[Stored data]
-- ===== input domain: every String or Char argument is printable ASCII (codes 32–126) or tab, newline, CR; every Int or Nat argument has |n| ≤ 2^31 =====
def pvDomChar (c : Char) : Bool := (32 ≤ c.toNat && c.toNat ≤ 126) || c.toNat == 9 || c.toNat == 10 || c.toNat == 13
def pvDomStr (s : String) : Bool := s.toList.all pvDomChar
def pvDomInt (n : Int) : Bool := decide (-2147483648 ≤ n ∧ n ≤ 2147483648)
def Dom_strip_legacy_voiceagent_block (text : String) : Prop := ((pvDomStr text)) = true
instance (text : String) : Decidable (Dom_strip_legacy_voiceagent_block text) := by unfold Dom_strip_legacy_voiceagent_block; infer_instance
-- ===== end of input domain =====

set_option maxRecDepth 2000


-- B replaces A's splitlines-based nested while-loop state machine (whose 'fi' break is
-- unreachable) by str.find of the marker plus a backward scan to the containing line's
-- start, cutting the text there: simpler, same values everywhere.

def pvMarker : List Char := "wow-harness VoiceAgent agent shim".toList

-- ===== PORT A =====
-- A-side helper: text.splitlines(keepends=True).  Exact on the domain's line-break
-- characters ('\n', '\r', '\r\n'); the domain admits no other Python line breaks
-- (\x0b, \x0c, \x1c-\x1e, \x85, u2028/u2029).
def pvSplitKeepGo (cur : List Char) : List Char → List (List Char)
  | [] => if cur = [] then [] else [cur]
  | '\r' :: '\n' :: cs => (cur ++ ['\r', '\n']) :: pvSplitKeepGo [] cs
  | c :: cs =>
    if c = '\n' ∨ c = '\r' then (cur ++ [c]) :: pvSplitKeepGo [] cs
    else pvSplitKeepGo (cur ++ [c]) cs
lemma grouping (xs : List (List (String × String))) :
    PySem.List.sorted xs kDate true
      = (PySem.List.sorted (PySem.Set.ofList (xs.map kDate)) (fun x => x) true).flatMap
          (fun d => xs.filter (fun e => kDate e == d)) := by
  induction xs using List.reverseRecOn with
  | nil => simp [PySem.List.sorted]
  | append_singleton ys x ih =>
    have hL : PySem.List.sorted (ys ++ [x]) kDate true
        = PySem.List.insertBy (fun a b => decide (kDate b < kDate a)) x (PySem.List.sorted ys kDate true) := by
      rw [PySem.List.sorted_rev_eq_foldl_insertBy, List.foldl_append, List.foldl_cons,
        List.foldl_nil, ← PySem.List.sorted_rev_eq_foldl_insertBy]
    have h1 : (PySem.List.sorted (PySem.Set.ofList (ys.map kDate)) (fun x => x) true).Pairwise
        (fun a b => b ≤ a) := PySem.List.sorted_pairwise_rev _ _
    have h2 : (PySem.List.sorted (PySem.Set.ofList (ys.map kDate)) (fun x => x) true).Nodup :=
      ((PySem.List.sorted_perm _ _ _).nodup_iff).mpr (PySem.Set.nodup_ofList _)
    have hord : (PySem.List.sorted (PySem.Set.ofList (ys.map kDate)) (fun x => x) true).Pairwise
        (fun a b => b < a) :=
      (h1.and h2).imp (fun hab => lt_of_le_of_ne hab.1 hab.2.symm)
    have hg : ∀ c ∈ PySem.List.sorted (PySem.Set.ofList (ys.map kDate)) (fun x => x) true,
        ∀ e ∈ ys.filter (fun e => kDate e == c), kDate e = c := by
      intro c _ e he
      exact beq_iff_eq.mp (List.mem_filter.mp he).2
    have hsplit : ∀ c, ((ys ++ [x]).filter (fun e => kDate e == c))
        = ys.filter (fun e => kDate e == c) ++ if kDate x = c then [x] else [] := by
      intro c
      rw [List.filter_append]
      by_cases h : kDate x = c <;> simp [h]
    have hmapx : (ys ++ [x]).map kDate = ys.map kDate ++ [kDate x] := by simp
    by_cases hmem : kDate x ∈ ys.map kDate
    · have hadd : PySem.Set.ofList (ys.map kDate ++ [kDate x])
          = PySem.Set.ofList (ys.map kDate) := by
        rw [PySem.Set.ofList_append_singleton,
          PySem.Set.add_of_mem ((PySem.Set.mem_ofList _ _).mpr hmem)]
      have hdks : kDate x ∈ PySem.List.sorted (PySem.Set.ofList (ys.map kDate)) (fun x => x) true :=
        (PySem.List.mem_sorted _ _ _ _).mpr ((PySem.Set.mem_ofList _ _).mpr hmem)
      rw [hL, ih, ins_mem _ x _ hord hg hdks, hmapx, hadd]
      exact List.flatMap_congr (fun c _ => (hsplit c).symm)
    · have hadd : PySem.Set.ofList (ys.map kDate ++ [kDate x])
          = PySem.Set.ofList (ys.map kDate) ++ [kDate x] := by
        rw [PySem.Set.ofList_append_singleton,
          PySem.Set.add_of_not_mem (fun hm => hmem ((PySem.Set.mem_ofList _ _).mp hm))]
      have hks' : PySem.List.sorted (PySem.Set.ofList (ys.map kDate) ++ [kDate x]) (fun x => x) true
          = PySem.List.insertBy (fun a b => decide (b < a)) (kDate x)
              (PySem.List.sorted (PySem.Set.ofList (ys.map kDate)) (fun x => x) true) := by
        rw [PySem.List.sorted_rev_eq_foldl_insertBy, List.foldl_append, List.foldl_cons,
          List.foldl_nil, ← PySem.List.sorted_rev_eq_foldl_insertBy]
      have hgd : ys.filter (fun e => kDate e == kDate x) = [] := by
        rw [List.filter_eq_nil_iff]
        intro e he hbe
        exact hmem (List.mem_map.mpr ⟨e, he, beq_iff_eq.mp hbe⟩)
      have hdnot : kDate x ∉ PySem.List.sorted (PySem.Set.ofList (ys.map kDate)) (fun x => x) true :=
        fun hm => hmem ((PySem.Set.mem_ofList _ _).mp ((PySem.List.mem_sorted _ _ _ _).mp hm))
      rw [hL, ih, ins_new _ x _ hord hg hdnot hgd, hmapx, hadd, hks']
      exact List.flatMap_congr (fun c _ => (hsplit c).symm)

-- ---- B-side: strings of lines ----

-- each line followed by '\n'
def lineStr : List String → String
  | [] => ""
  | a :: t => a ++ "\n" ++ lineStr t

lemma lineStr_append (xs ys : List String) :
    lineStr (xs ++ ys) = lineStr xs ++ lineStr ys := by
  induction xs with
  | nil => simp [lineStr]
  | cons a t ih => simp [lineStr, ih, String.append_assoc]

lemma join_nl_cons (a b : String) (rest : List String) :
    PySem.Str.join "\n" (a :: b :: rest) = a ++ "\n" ++ PySem.Str.join "\n" (b :: rest) := by
  apply String.toList_inj.mp
  simp [PySem.Str.toList_join, PySem.Chars.join_cons_cons]

lemma join_nl (ls : List String) :
    PySem.Str.join "\n" (ls ++ [""]) = lineStr ls := by
  induction ls with
  | nil => rfl
  | cons a t ih =>
    cases t with
    | nil =>
      rw [show ([a] ++ [""] : List String) = a :: "" :: [] from rfl, join_nl_cons]
      rfl
    | cons b t' =>
      rw [List.cons_append, List.cons_append, join_nl_cons, ← List.cons_append, ih]
      rfl

lemma join_str_singleton (sep a : String) : PySem.Str.join sep [a] = a := by
  apply String.toList_inj.mp
  simp [PySem.Str.toList_join, PySem.Chars.join, List.intercalate]

lemma join_empty_cons (a : String) (rest : List String) (h : rest ≠ []) :
    PySem.Str.join "" (a :: rest) = a ++ PySem.Str.join "" rest := by
  cases rest with
  | nil => exact absurd rfl h
  | cons b t =>
    apply String.toList_inj.mp
    simp [PySem.Str.toList_join, PySem.Chars.join_cons_cons]

-- B's row string is A's row line plus its newline
lemma rowB_eq (e : List (String × String)) : rowStrB e = rowA e ++ "\n" := by
  apply String.toList_inj.mp
  simp only [rowStrB, rowA, String.toList_append, List.append_assoc]
  rfl

lemma rows_join (es : List (List (String × String))) :
    PySem.Str.join "" (es.map rowStrB) = lineStr (es.map rowA) := by
  induction es with
  | nil => decide
  | cons e t ih =>
    cases t with
    | nil =>
      rw [List.map_cons, List.map_nil, join_str_singleton, rowB_eq]
      apply String.toList_inj.mp
      simp [lineStr]
    | cons b t' =>
      rw [List.map_cons, join_empty_cons _ _ (by simp), ih, rowB_eq]
      simp [lineStr, String.append_assoc]

lemma runLenB_append (c : String) (es r : List (List (String × String)))
    (h1 : ∀ e ∈ es, kDate e = c) (h2 : ∀ e ∈ r, kDate e ≠ c) :
    runLenB c (es ++ r) = es.length := by
  induction es with
  | nil =>
    cases r with
    | nil => rfl
    | cons e t => simp [runLenB, show ¬ pyStrGet e "date" = c from h2 e (by simp)]
  | cons e t ih =>
    have he : pyStrGet e "date" = c := h1 e (by simp)
    simp [runLenB, he, ih (fun e' he' => h1 e' (by simp [he']))]

-- B's recursion over one grouped list
lemma section_groups (g : String → List (List (String × String))) (ks : List String)
    (hg : ∀ c ∈ ks, ∀ e ∈ g c, kDate e = c)
    (hne : ∀ c ∈ ks, g c ≠ [])
    (hnd : ks.Nodup) :
    sectionB (ks.flatMap g)
      = lineStr (ks.flatMap (fun c => hdrL c ++ (g c).map rowA ++ [""])) := by
  induction ks with
  | nil => simp [sectionB, lineStr]
  | cons c rest ih =>
    have hgc : ∀ e ∈ g c, kDate e = c := hg c (by simp)
    have hrestne : ∀ e ∈ rest.flatMap g, kDate e ≠ c := by
      intro e he
      obtain ⟨c', hc', he'⟩ := List.mem_flatMap.mp he
      rw [hg c' (by simp [hc']) e he']
      exact fun hh => (List.nodup_cons.mp hnd).1 (hh ▸ hc')
    obtain ⟨e, es, hges⟩ : ∃ e es, g c = e :: es := by
      cases hgc' : g c with
      | nil => exact absurd hgc' (hne c (by simp))
      | cons e es => exact ⟨e, es, rfl⟩
    have hes : ∀ x ∈ es, kDate x = c := fun x hx => hgc x (by simp [hges, hx])
    have hde : pyStrGet e "date" = c := hgc e (by simp [hges])
    have hrun : runLenB c (es ++ rest.flatMap g) = es.length :=
      runLenB_append c es _ hes hrestne
    rw [List.flatMap_cons, hges, List.cons_append]
    simp only [sectionB]
    rw [hde, hrun, List.take_left, List.drop_left]
    rw [ih (fun c' hc' => hg c' (by simp [hc'])) (fun c' hc' => hne c' (by simp [hc']))
      (List.nodup_cons.mp hnd).2]
    rw [List.flatMap_cons, hges, rows_join]
    apply String.toList_inj.mp
    simp only [lineStr_append, hdrL, lineStr, String.toList_append, List.append_assoc,
      List.append_nil, List.nil_append]
    rfl

-- head of the output: lineStr of A's head lines is B's head string
lemma head_eq (since : Option String) (now_utc : String) :
    lineStr (headA since now_utc)
      = "# HONGSTR Ops Changelog\n\n**Generated:** " ++ now_utc ++ "  \n"
        ++ (match since with
            | some s => if s = "" then "" else "**Since:** " ++ s ++ "  \n"
            | none => "")
        ++ "**Source:** `git log --merges` (local)  \n**Note:** report-only — not committed to git.\n\n" := by
  cases since with
  | none =>
    apply String.toList_inj.mp
    simp only [headA, List.nil_append, List.append_nil, List.cons_append, lineStr,
      String.toList_append, List.append_assoc]
    rfl
  | some s =>
    by_cases hs : s = ""
    · apply String.toList_inj.mp
      simp only [headA, hs, if_pos, List.nil_append, List.append_nil, List.cons_append,
        lineStr, String.toList_append, List.append_assoc]
      rfl
    · apply String.toList_inj.mp
      simp only [headA, if_neg hs, List.cons_append, List.nil_append, lineStr,
        String.toList_append, List.append_assoc]
      rfl

-- foot of the output (footA minus its trailing empty line)
lemma foot_eq :
    lineStr (footA.dropLast)
      = "---\n\n## Rollback Instructions\n\nTo revert a specific merge commit:\n```bash\ngit revert <sha>\ngit push\ngh pr create --title 'revert: <description>' --body 'Rollback for <sha>'\n```\n" := by
  rfl

lemma footA_split : footA = footA.dropLast ++ [""] := by rfl

-- ===== VERDICT (by name: the statement is the Claim_ definition above) =====
theorem render_changelog_py_spec : Claim_equal_render_changelog_py := by
  intro entries since now_utc _hdom _hpre
  unfold Spec_render_changelog_py render_changelog_py render_changelog_py_alt
  by_cases h : entries = []
  · rw [if_pos h, if_pos h]
    rw [show headA since now_utc ++ ["_No merge commits found for the specified range._", ""]
          = (headA since now_utc ++ ["_No merge commits found for the specified range._"]) ++ [""] by
        simp]
    rw [join_nl, lineStr_append, head_eq]
    apply String.toList_inj.mp
    simp only [lineStr, String.toList_append, List.append_assoc, List.append_nil]
    rfl
  · rw [if_neg h, if_neg h]
    have hkey : (fun (e : List (String × String)) => pyStrGet e "date") = kDate := rfl
    rw [hkey, grouping entries]
    have hg : ∀ c ∈ PySem.List.sorted (PySem.Set.ofList (entries.map kDate)) (fun x => x) true,
        ∀ e ∈ entries.filter (fun e => kDate e == c), kDate e = c :=
      fun c _ e he => beq_iff_eq.mp (List.mem_filter.mp he).2
    have hne : ∀ c ∈ PySem.List.sorted (PySem.Set.ofList (entries.map kDate)) (fun x => x) true,
        entries.filter (fun e => kDate e == c) ≠ [] := by
      intro c hc
      have hm : c ∈ entries.map kDate :=
        (PySem.Set.mem_ofList _ _).mp ((PySem.List.mem_sorted _ _ _ _).mp hc)
      obtain ⟨e, he, hke⟩ := List.mem_map.mp hm
      exact List.ne_nil_of_mem (List.mem_filter.mpr ⟨he, by simp [hke]⟩)
    have hnd : (PySem.List.sorted (PySem.Set.ofList (entries.map kDate)) (fun x => x) true).Nodup :=
      ((PySem.List.sorted_perm _ _ _).nodup_iff).mpr (PySem.Set.nodup_ofList _)
    dsimp only
    rw [a_mid entries (headA since now_utc)]
    rw [show headA since now_utc
          ++ (PySem.List.sorted (PySem.Set.ofList (entries.map kDate)) (fun x => x) true).flatMap
              (fun d => hdrL d ++ (entries.filter (fun e => kDate e == d)).map rowA ++ [""])
          ++ footA
        = (headA since now_utc
            ++ (PySem.List.sorted (PySem.Set.ofList (entries.map kDate)) (fun x => x) true).flatMap
                (fun d => hdrL d ++ (entries.filter (fun e => kDate e == d)).map rowA ++ [""])
            ++ footA.dropLast) ++ [""] by
      conv_lhs => rw [footA_split]
      simp]
    rw [join_nl, lineStr_append, lineStr_append, head_eq, foot_eq,
      section_groups (fun d => entries.filter (fun e => kDate e == d)) _ hg hne hnd]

> **Task goal**: Word for word, repeat the line holding "String.toList_append, List.append_assoc, List.append_nil]" and all lines after it through the end of the entries above.

> **Response to this exercise**:
    simp only [lineStr, String.toList_append, List.append_assoc, List.append_nil]
    rfl
  · rw [if_neg h, if_neg h]
    have hkey : (fun (e : List (String × String)) => pyStrGet e "date") = kDate := rfl
    rw [hkey, grouping entries]
    have hg : ∀ c ∈ PySem.List.sorted (PySem.Set.ofList (entries.map kDate)) (fun x => x) true,
        ∀ e ∈ entries.filter (fun e => kDate e == c), kDate e = c :=
      fun c _ e he => beq_iff_eq.mp (List.mem_filter.mp he).2
    have hne : ∀ c ∈ PySem.List.sorted (PySem.Set.ofList (entries.map kDate)) (fun x => x) true,
        entries.filter (fun e => kDate e == c) ≠ [] := by
      intro c hc
      have hm : c ∈ entries.map kDate :=
        (PySem.Set.mem_ofList _ _).mp ((PySem.List.mem_sorted _ _ _ _).mp hc)
      obtain ⟨e, he, hke⟩ := List.mem_map.mp hm
      exact List.ne_nil_of_mem (List.mem_filter.mpr ⟨he, by simp [hke]⟩)
    have hnd : (PySem.List.sorted (PySem.Set.ofList (entries.map kDate)) (fun x => x) true).Nodup :=
      ((PySem.List.sorted_perm _ _ _).nodup_iff).mpr (PySem.Set.nodup_ofList _)
    dsimp only
    rw [a_mid entries (headA since now_utc)]
    rw [show headA since now_utc
          ++ (PySem.List.sorted (PySem.Set.ofList (entries.map kDate)) (fun x => x) true).flatMap
              (fun d => hdrL d ++ (entries.filter (fun e => kDate e == d)).map rowA ++ [""])
          ++ footA
        = (headA since now_utc
            ++ (PySem.List.sorted (PySem.Set.ofList (entries.map kDate)) (fun x => x) true).flatMap
                (fun d => hdrL d ++ (entries.filter (fun e => kDate e == d)).map rowA ++ [""])
            ++ footA.dropLast) ++ [""] by
      conv_lhs => rw [footA_split]
      simp]
    rw [join_nl, lineStr_append, lineStr_append, head_eq, foot_eq,
      section_groups (fun d => entries.filter (fun e => kDate e == d)) _ hg hne hnd]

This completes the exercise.